Stored dataset items
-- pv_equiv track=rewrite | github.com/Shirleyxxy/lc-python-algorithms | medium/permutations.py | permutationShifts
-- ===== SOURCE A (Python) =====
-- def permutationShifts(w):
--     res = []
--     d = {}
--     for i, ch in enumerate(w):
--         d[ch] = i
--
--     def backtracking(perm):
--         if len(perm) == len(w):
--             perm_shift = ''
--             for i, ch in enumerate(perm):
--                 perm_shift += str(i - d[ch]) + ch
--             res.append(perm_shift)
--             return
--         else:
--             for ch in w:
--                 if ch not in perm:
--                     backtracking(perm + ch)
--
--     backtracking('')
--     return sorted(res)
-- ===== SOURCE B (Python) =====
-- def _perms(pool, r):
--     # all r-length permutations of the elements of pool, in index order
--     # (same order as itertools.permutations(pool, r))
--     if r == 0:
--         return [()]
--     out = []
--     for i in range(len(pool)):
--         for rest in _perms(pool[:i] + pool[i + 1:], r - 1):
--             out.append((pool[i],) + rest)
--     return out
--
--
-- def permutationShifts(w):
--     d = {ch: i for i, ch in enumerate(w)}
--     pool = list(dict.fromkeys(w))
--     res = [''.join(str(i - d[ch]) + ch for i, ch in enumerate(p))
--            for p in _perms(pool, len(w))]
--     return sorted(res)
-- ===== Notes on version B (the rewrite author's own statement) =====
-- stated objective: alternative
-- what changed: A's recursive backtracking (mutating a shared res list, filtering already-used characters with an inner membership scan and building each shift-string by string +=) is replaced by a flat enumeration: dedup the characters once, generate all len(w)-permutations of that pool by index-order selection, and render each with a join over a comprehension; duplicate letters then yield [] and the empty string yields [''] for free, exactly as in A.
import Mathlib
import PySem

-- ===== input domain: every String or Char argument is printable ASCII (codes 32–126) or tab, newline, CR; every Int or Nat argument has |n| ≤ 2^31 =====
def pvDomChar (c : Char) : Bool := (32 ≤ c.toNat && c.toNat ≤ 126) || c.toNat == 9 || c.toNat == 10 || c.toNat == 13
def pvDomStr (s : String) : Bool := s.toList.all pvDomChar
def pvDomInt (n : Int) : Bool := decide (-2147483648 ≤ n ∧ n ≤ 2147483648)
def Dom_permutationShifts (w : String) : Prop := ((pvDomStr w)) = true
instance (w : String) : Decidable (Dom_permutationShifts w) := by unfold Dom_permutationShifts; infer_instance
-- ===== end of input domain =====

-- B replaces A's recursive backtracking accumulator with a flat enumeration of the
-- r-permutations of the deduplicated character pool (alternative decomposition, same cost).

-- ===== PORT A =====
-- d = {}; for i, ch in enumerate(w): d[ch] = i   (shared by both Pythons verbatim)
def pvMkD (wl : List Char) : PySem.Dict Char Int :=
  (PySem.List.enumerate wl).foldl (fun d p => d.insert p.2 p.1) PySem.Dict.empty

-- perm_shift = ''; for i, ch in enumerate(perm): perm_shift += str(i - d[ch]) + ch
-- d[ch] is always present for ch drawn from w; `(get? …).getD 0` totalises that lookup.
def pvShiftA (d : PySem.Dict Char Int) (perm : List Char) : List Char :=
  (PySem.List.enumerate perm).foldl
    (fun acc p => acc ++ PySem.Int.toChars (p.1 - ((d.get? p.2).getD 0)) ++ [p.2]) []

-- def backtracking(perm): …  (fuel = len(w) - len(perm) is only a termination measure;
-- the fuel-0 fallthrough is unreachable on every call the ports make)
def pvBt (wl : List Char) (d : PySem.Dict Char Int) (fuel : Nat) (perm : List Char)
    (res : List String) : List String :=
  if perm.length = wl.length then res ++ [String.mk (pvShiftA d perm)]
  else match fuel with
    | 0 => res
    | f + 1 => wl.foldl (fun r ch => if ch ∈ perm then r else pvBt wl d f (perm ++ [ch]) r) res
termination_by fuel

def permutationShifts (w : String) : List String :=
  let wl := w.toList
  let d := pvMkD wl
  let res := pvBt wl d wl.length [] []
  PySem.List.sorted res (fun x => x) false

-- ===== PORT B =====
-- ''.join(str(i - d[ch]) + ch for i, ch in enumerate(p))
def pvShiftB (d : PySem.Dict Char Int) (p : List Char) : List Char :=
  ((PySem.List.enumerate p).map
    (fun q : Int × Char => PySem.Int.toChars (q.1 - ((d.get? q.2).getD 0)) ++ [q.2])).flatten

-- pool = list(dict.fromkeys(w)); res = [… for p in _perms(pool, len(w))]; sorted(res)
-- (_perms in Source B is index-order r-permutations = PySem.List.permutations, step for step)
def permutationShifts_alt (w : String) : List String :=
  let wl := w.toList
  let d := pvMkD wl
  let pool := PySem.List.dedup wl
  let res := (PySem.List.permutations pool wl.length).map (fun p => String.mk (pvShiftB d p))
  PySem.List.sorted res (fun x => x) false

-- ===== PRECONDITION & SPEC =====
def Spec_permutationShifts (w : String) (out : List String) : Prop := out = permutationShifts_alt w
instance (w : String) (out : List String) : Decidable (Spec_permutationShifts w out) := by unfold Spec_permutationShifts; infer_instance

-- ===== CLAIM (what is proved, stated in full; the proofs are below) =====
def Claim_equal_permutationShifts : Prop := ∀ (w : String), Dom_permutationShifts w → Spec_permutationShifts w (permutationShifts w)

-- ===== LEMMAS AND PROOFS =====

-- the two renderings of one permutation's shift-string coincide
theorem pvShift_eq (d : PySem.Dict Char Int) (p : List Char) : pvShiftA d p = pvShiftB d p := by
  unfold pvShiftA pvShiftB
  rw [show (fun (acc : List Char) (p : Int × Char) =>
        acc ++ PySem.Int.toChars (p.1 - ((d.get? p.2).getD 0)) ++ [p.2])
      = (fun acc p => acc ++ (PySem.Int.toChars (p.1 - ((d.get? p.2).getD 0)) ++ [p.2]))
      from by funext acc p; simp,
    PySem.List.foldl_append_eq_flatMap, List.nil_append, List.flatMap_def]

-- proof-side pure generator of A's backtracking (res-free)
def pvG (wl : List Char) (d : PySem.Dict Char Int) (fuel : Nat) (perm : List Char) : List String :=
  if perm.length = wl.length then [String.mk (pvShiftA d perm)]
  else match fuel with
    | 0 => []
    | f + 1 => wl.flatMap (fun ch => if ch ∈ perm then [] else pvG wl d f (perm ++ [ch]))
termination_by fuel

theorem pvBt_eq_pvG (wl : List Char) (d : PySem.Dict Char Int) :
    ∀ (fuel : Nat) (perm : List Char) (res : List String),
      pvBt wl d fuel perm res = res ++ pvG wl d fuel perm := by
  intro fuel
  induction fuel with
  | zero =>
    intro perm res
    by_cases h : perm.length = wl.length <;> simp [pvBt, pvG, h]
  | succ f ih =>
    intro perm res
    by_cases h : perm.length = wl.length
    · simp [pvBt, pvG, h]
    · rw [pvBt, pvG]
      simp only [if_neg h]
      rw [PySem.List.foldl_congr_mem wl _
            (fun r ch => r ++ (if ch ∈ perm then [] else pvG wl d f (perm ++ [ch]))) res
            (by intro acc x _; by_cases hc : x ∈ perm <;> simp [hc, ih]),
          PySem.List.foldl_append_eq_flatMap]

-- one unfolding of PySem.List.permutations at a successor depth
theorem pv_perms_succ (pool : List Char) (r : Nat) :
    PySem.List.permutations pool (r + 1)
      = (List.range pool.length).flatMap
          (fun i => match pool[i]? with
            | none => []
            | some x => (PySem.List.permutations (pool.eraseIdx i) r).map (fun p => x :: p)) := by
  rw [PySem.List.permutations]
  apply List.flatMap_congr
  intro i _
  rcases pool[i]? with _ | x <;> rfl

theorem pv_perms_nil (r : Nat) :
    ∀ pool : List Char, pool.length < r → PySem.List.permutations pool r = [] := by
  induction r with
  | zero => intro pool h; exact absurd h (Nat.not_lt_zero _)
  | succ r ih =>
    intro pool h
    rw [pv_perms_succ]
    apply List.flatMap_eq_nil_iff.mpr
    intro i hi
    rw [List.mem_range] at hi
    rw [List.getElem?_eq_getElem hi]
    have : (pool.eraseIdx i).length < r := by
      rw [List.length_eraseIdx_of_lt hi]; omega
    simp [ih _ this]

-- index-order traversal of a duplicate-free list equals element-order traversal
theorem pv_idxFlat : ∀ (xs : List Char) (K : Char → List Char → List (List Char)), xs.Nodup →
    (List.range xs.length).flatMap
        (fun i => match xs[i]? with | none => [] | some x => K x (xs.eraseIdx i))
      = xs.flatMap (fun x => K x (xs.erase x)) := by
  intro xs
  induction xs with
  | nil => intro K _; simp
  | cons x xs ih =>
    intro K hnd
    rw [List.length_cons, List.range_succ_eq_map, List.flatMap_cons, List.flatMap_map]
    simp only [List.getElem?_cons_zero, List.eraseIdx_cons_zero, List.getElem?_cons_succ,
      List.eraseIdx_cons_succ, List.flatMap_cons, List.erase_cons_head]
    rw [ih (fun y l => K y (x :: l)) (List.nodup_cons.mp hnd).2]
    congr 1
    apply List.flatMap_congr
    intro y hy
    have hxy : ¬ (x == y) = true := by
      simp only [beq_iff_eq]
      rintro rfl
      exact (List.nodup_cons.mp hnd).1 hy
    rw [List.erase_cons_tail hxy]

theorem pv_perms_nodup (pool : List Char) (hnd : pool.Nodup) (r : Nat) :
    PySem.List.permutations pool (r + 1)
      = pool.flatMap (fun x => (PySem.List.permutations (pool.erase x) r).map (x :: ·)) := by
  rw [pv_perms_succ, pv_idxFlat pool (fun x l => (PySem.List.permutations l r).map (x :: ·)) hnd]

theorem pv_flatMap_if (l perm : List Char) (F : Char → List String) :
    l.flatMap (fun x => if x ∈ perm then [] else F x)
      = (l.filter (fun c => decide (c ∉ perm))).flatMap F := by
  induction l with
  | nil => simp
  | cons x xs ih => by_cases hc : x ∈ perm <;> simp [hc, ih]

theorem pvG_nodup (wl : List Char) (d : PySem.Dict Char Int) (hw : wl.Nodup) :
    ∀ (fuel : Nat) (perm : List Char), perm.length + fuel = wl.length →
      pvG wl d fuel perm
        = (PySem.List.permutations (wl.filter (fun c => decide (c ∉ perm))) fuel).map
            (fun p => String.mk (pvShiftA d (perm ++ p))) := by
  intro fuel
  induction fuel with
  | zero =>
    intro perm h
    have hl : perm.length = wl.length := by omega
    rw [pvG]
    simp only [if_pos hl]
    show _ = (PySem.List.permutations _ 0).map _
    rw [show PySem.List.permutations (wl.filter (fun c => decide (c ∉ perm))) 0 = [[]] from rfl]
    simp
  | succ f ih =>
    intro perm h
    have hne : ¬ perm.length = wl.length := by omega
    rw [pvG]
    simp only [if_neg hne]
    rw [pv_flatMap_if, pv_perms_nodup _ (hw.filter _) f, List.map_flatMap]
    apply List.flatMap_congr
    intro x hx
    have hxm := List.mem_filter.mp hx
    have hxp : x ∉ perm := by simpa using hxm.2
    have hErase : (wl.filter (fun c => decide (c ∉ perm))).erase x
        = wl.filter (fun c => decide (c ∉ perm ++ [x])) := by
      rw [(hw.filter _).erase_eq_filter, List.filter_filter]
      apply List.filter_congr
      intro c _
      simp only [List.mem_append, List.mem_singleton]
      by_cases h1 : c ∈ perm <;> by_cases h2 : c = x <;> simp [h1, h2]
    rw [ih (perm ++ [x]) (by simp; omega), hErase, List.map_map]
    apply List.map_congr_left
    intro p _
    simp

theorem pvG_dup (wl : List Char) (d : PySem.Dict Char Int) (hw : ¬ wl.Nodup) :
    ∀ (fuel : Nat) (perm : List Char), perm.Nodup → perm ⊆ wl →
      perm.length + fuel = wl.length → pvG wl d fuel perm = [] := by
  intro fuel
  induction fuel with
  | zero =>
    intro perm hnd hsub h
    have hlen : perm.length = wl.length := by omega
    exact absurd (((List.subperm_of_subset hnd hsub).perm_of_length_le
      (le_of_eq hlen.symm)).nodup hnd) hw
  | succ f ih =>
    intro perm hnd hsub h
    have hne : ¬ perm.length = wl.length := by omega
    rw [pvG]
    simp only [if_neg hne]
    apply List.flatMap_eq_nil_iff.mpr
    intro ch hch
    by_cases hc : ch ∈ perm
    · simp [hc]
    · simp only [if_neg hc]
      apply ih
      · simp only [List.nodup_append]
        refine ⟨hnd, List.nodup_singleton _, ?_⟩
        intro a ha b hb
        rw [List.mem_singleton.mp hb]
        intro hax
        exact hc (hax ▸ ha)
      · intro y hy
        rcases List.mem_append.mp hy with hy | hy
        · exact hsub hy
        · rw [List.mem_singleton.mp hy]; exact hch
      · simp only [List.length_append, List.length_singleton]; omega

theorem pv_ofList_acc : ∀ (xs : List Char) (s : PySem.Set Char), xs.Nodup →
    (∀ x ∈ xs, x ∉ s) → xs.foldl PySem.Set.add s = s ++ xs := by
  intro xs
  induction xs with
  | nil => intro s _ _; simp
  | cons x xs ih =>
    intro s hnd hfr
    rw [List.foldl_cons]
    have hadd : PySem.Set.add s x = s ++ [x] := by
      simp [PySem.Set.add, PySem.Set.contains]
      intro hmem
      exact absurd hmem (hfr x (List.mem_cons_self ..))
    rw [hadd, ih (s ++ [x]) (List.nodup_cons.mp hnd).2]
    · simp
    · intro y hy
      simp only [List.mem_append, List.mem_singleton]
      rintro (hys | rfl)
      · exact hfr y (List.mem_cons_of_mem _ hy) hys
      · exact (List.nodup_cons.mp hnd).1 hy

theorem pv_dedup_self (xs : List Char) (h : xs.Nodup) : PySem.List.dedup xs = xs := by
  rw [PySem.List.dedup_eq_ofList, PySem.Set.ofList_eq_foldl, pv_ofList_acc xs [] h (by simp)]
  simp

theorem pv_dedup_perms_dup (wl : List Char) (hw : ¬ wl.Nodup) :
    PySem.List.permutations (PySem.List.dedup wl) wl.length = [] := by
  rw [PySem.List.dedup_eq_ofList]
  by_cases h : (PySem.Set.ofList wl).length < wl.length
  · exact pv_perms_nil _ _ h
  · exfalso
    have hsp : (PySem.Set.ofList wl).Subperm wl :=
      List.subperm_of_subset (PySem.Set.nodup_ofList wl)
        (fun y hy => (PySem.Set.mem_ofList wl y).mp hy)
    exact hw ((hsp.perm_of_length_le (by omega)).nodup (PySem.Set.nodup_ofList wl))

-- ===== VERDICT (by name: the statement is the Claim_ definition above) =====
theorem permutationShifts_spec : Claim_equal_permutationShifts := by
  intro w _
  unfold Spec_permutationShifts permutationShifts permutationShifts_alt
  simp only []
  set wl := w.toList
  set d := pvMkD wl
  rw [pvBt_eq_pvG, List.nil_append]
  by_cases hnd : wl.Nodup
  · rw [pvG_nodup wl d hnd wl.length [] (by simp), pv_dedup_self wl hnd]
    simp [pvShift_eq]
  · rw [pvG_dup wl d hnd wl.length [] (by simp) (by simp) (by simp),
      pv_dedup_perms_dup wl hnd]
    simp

- Exercise instructions: Provide the number of lines above that include the string "what", with no other words.

- Answer section: 2